### Record set

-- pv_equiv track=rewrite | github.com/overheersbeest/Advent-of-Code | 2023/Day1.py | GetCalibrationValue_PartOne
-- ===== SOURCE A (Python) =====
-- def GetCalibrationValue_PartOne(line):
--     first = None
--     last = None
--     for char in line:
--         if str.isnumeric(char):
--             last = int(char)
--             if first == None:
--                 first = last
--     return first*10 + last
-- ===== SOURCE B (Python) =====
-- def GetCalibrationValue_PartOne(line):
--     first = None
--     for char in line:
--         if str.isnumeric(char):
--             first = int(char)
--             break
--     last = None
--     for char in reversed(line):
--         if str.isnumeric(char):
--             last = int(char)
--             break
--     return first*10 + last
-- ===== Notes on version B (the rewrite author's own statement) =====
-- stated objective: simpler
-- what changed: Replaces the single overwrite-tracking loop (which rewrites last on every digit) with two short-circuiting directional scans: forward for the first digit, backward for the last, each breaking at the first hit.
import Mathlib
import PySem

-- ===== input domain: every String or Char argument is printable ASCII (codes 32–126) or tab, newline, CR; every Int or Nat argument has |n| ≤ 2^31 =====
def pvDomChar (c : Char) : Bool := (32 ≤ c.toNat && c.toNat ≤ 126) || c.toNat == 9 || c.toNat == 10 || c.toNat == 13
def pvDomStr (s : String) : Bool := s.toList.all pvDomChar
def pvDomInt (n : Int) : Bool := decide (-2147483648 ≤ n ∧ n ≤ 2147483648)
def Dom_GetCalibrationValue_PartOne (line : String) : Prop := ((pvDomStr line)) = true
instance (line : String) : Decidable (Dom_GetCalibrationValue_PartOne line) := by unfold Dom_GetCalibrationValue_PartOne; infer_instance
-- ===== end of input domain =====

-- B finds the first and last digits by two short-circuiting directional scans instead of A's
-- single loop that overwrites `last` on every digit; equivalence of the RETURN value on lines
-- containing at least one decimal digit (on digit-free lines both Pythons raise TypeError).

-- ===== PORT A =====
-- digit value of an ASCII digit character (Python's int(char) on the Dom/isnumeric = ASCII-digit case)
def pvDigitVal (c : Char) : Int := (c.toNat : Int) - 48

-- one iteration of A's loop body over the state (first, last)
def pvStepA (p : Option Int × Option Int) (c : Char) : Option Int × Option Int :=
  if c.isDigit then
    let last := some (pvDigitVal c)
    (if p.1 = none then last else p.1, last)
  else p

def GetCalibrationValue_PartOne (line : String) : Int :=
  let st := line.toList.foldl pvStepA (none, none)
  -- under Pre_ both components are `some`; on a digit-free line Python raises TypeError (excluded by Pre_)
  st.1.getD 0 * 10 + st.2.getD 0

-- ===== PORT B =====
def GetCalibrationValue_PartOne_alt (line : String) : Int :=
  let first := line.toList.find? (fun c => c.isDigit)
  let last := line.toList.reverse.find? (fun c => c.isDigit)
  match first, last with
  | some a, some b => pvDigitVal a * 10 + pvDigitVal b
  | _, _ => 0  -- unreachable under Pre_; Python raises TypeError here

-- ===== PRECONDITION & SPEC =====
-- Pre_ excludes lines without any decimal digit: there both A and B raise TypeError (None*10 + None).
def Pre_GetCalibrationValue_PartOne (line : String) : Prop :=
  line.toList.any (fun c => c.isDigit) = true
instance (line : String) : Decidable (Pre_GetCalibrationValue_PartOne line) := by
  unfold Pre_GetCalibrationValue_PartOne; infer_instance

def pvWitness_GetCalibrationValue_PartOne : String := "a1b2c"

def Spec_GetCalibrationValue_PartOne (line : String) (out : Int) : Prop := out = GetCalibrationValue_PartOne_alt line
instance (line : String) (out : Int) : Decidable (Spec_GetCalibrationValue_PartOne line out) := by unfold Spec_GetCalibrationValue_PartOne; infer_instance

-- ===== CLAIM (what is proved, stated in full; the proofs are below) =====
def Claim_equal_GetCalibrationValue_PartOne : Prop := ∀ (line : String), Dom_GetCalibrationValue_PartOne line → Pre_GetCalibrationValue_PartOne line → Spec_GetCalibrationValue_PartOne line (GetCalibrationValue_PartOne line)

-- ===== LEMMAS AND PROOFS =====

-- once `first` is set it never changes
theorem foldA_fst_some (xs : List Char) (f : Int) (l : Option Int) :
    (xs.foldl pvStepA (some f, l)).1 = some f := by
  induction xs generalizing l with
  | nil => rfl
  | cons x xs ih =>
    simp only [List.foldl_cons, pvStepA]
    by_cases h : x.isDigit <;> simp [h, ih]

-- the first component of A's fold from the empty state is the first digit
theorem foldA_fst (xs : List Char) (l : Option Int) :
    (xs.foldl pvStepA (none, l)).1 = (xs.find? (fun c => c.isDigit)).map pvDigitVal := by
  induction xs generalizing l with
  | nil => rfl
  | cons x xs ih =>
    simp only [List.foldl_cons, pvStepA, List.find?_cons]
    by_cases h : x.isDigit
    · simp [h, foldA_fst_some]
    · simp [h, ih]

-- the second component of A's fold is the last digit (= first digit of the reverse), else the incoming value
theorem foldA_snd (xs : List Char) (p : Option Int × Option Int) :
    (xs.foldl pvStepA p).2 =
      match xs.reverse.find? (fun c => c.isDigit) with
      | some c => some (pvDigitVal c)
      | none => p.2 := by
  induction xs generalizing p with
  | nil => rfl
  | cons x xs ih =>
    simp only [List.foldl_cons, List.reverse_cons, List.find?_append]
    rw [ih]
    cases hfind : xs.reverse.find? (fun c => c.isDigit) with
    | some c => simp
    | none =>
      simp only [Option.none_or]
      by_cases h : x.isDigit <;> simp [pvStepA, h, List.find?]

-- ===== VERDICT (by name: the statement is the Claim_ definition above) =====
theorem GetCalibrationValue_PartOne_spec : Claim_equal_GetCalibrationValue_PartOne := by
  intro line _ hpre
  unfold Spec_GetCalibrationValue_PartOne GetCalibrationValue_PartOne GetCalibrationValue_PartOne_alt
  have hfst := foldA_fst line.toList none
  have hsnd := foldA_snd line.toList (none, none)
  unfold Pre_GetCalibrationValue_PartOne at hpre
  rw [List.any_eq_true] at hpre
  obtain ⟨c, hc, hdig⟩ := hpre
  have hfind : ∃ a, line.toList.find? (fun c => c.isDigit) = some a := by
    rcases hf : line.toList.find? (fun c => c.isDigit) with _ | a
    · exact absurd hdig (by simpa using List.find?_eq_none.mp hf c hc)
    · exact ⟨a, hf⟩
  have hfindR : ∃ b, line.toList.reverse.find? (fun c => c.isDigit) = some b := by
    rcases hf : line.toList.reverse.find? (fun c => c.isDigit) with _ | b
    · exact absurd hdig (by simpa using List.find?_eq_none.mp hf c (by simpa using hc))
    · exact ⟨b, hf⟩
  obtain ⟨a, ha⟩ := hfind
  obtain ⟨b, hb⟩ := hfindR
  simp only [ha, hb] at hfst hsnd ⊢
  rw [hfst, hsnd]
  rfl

######
### Record set

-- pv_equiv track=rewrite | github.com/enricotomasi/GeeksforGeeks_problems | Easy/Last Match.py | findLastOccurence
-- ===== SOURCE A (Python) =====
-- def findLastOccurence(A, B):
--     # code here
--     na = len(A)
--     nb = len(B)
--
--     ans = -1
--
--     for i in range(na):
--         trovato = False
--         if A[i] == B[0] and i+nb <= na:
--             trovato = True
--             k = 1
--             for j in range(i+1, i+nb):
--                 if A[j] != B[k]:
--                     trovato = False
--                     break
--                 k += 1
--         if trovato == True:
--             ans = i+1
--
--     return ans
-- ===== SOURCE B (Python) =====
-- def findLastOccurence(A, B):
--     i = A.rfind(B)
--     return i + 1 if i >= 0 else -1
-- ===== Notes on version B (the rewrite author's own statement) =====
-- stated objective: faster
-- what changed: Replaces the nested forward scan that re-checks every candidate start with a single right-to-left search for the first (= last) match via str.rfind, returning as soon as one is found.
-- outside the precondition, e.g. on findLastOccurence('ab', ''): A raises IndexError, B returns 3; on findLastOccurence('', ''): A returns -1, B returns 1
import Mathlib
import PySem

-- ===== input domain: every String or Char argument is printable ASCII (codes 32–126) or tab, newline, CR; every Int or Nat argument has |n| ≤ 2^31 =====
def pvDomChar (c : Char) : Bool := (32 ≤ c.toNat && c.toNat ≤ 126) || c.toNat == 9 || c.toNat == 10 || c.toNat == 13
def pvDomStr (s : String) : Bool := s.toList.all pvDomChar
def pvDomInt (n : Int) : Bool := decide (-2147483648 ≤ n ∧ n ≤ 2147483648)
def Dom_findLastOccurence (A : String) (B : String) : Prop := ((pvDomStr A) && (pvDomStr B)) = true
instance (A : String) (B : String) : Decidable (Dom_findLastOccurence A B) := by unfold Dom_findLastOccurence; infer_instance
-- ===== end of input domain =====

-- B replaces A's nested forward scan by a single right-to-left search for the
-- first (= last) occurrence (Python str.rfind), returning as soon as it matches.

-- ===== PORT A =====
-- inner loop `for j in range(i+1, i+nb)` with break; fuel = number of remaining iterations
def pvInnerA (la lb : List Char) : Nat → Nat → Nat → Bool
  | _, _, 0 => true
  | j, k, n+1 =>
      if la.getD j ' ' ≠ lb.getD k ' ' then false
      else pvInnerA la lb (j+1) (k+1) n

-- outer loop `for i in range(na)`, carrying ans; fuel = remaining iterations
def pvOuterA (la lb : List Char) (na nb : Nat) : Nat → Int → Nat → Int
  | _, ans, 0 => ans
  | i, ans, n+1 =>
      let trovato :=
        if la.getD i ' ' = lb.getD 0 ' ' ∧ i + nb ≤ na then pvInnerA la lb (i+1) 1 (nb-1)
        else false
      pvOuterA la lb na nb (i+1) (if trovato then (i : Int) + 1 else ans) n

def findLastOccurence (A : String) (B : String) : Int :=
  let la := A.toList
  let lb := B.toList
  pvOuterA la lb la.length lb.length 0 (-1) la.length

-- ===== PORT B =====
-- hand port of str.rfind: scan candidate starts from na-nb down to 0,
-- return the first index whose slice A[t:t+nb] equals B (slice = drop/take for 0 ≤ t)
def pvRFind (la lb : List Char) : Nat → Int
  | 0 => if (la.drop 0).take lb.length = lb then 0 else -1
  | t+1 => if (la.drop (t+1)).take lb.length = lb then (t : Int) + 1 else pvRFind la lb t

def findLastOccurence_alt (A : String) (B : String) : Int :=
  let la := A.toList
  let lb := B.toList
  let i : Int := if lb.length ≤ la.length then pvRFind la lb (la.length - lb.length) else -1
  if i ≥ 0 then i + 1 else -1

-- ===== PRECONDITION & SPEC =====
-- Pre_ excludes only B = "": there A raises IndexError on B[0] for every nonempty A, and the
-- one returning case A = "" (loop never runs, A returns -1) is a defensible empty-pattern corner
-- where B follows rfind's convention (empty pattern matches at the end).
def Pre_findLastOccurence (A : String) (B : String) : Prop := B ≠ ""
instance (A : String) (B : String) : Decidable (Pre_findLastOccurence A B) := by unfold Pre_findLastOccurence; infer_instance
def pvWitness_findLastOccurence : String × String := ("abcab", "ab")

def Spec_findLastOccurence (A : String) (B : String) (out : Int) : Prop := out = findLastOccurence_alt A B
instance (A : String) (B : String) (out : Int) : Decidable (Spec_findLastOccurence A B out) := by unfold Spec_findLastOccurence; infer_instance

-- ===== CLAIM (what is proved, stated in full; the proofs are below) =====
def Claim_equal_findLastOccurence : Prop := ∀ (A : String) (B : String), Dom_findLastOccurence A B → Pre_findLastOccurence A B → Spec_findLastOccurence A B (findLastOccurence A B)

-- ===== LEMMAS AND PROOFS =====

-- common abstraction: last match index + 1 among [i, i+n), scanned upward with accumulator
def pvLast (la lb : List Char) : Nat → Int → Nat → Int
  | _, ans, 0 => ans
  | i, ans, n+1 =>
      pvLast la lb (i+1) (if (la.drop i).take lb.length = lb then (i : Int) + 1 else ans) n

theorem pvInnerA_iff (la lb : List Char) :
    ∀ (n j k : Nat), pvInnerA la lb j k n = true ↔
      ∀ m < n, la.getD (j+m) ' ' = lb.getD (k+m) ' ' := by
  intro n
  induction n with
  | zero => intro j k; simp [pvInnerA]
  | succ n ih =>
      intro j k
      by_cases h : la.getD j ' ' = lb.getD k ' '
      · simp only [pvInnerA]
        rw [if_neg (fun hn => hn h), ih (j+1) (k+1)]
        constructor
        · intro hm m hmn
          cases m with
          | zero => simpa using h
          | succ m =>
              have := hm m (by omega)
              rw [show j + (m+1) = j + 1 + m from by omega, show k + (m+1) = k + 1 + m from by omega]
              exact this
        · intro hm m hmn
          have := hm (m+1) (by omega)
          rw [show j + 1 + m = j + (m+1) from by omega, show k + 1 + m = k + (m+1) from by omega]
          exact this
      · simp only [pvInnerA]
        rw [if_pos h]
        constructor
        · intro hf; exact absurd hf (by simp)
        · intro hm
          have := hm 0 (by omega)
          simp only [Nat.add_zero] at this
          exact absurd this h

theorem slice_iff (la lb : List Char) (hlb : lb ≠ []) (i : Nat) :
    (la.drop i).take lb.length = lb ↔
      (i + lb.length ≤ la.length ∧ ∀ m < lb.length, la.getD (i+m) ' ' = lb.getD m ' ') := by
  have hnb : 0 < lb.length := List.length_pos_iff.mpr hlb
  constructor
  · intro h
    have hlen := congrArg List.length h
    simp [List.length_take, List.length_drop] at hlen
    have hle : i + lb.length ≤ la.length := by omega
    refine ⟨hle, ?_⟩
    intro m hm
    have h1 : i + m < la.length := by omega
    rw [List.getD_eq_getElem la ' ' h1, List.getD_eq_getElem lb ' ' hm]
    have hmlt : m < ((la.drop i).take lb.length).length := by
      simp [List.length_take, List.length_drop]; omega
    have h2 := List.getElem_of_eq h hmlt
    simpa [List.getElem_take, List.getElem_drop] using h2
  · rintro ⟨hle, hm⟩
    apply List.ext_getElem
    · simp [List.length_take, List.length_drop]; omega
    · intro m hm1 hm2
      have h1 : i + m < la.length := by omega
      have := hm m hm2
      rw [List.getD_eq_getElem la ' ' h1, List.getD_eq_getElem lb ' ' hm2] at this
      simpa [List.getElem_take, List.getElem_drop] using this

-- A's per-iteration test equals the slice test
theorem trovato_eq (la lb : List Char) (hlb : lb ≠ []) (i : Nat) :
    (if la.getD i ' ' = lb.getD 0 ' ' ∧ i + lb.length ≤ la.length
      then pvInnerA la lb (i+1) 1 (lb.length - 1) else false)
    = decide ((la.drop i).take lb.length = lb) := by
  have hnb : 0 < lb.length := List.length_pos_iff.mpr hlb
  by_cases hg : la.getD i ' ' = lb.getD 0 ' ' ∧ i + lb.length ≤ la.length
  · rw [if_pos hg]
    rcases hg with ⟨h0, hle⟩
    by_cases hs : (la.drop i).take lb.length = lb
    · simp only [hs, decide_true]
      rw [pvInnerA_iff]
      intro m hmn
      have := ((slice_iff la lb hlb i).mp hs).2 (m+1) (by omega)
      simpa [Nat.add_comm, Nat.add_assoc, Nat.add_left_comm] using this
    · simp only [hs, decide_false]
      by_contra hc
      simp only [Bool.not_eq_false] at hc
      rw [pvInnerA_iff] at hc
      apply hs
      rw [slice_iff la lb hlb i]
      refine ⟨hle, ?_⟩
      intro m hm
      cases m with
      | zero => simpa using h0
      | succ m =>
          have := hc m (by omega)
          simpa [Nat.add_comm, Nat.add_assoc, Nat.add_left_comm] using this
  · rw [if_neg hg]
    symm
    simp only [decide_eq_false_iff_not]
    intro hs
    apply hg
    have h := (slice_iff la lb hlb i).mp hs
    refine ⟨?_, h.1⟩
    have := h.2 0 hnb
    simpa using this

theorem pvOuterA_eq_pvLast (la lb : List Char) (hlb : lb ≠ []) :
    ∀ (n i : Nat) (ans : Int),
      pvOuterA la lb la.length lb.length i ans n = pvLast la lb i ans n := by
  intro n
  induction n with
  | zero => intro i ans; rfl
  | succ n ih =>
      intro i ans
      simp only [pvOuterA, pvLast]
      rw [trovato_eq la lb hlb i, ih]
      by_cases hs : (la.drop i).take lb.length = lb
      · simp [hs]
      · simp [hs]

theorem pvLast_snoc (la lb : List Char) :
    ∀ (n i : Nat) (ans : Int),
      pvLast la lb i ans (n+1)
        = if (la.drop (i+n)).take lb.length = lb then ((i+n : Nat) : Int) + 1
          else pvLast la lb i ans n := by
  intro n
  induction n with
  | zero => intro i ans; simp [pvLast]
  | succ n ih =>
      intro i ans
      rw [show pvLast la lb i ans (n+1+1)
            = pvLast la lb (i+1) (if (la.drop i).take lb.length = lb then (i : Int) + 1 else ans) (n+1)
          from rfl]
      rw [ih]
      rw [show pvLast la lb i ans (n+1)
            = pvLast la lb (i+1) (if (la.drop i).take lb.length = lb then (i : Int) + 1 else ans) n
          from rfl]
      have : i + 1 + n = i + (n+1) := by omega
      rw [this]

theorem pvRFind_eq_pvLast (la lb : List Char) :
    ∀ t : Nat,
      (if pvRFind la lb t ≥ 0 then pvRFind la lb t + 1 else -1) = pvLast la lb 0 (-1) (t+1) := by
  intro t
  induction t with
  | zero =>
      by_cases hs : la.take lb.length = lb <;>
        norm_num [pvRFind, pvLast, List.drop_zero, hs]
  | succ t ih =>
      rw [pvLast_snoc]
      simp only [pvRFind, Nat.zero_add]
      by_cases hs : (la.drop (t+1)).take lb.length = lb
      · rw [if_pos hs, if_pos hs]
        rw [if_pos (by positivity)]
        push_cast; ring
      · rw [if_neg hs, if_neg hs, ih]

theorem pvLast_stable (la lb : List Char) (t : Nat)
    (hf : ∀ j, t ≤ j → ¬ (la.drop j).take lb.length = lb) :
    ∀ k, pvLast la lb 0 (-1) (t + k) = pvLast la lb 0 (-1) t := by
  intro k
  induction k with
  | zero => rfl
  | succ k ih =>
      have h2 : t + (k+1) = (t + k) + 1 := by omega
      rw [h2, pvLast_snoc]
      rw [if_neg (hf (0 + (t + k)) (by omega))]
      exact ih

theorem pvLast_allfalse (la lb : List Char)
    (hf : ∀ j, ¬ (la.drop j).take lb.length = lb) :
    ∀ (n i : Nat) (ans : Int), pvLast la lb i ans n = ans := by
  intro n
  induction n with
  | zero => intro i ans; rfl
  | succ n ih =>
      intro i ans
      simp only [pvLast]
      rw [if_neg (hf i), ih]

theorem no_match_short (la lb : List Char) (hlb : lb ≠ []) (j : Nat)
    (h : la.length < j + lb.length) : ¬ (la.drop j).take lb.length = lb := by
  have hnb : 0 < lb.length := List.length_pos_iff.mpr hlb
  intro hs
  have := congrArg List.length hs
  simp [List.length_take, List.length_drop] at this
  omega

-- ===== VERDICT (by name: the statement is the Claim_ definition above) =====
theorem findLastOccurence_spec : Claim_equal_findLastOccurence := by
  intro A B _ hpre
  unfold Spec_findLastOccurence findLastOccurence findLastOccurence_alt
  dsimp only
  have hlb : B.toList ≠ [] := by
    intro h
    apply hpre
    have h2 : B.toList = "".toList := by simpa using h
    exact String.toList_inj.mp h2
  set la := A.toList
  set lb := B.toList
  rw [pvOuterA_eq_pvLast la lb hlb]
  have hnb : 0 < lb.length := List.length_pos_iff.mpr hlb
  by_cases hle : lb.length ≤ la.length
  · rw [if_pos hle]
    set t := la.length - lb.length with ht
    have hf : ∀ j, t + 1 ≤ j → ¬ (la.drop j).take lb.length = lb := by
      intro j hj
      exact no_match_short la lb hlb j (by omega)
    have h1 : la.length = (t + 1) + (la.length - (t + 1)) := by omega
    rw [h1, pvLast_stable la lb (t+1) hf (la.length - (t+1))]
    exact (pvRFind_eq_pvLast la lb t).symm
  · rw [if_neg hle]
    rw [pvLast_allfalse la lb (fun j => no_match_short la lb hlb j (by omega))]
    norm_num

######

◆ What the exercise asks:
Set down exactly the lines of the data above, beginning with the line that has "2023/Day1.py | GetCalibrationValue_PartOne" and ending with the line that has "-- one iteration", and no others.

◆ Solution for this exercise:
-- pv_equiv track=rewrite | github.com/overheersbeest/Advent-of-Code | 2023/Day1.py | GetCalibrationValue_PartOne
-- ===== SOURCE A (Python) =====
-- def GetCalibrationValue_PartOne(line):
--     first = None
--     last = None
--     for char in line:
--         if str.isnumeric(char):
--             last = int(char)
--             if first == None:
--                 first = last
--     return first*10 + last
-- ===== SOURCE B (Python) =====
-- def GetCalibrationValue_PartOne(line):
--     first = None
--     for char in line:
--         if str.isnumeric(char):
--             first = int(char)
--             break
--     last = None
--     for char in reversed(line):
--         if str.isnumeric(char):
--             last = int(char)
--             break
--     return first*10 + last
-- ===== Notes on version B (the rewrite author's own statement) =====
-- stated objective: simpler
-- what changed: Replaces the single overwrite-tracking loop (which rewrites last on every digit) with two short-circuiting directional scans: forward for the first digit, backward for the last, each breaking at the first hit.
import Mathlib
import PySem

-- ===== input domain: every String or Char argument is printable ASCII (codes 32–126) or tab, newline, CR; every Int or Nat argument has |n| ≤ 2^31 =====
def pvDomChar (c : Char) : Bool := (32 ≤ c.toNat && c.toNat ≤ 126) || c.toNat == 9 || c.toNat == 10 || c.toNat == 13
def pvDomStr (s : String) : Bool := s.toList.all pvDomChar
def pvDomInt (n : Int) : Bool := decide (-2147483648 ≤ n ∧ n ≤ 2147483648)
def Dom_GetCalibrationValue_PartOne (line : String) : Prop := ((pvDomStr line)) = true
instance (line : String) : Decidable (Dom_GetCalibrationValue_PartOne line) := by unfold Dom_GetCalibrationValue_PartOne; infer_instance
-- ===== end of input domain =====

-- B finds the first and last digits by two short-circuiting directional scans instead of A's
-- single loop that overwrites `last` on every digit; equivalence of the RETURN value on lines
-- containing at least one decimal digit (on digit-free lines both Pythons raise TypeError).

-- ===== PORT A =====
-- digit value of an ASCII digit character (Python's int(char) on the Dom/isnumeric = ASCII-digit case)
def pvDigitVal (c : Char) : Int := (c.toNat : Int) - 48

-- one iteration of A's loop body over the state (first, last)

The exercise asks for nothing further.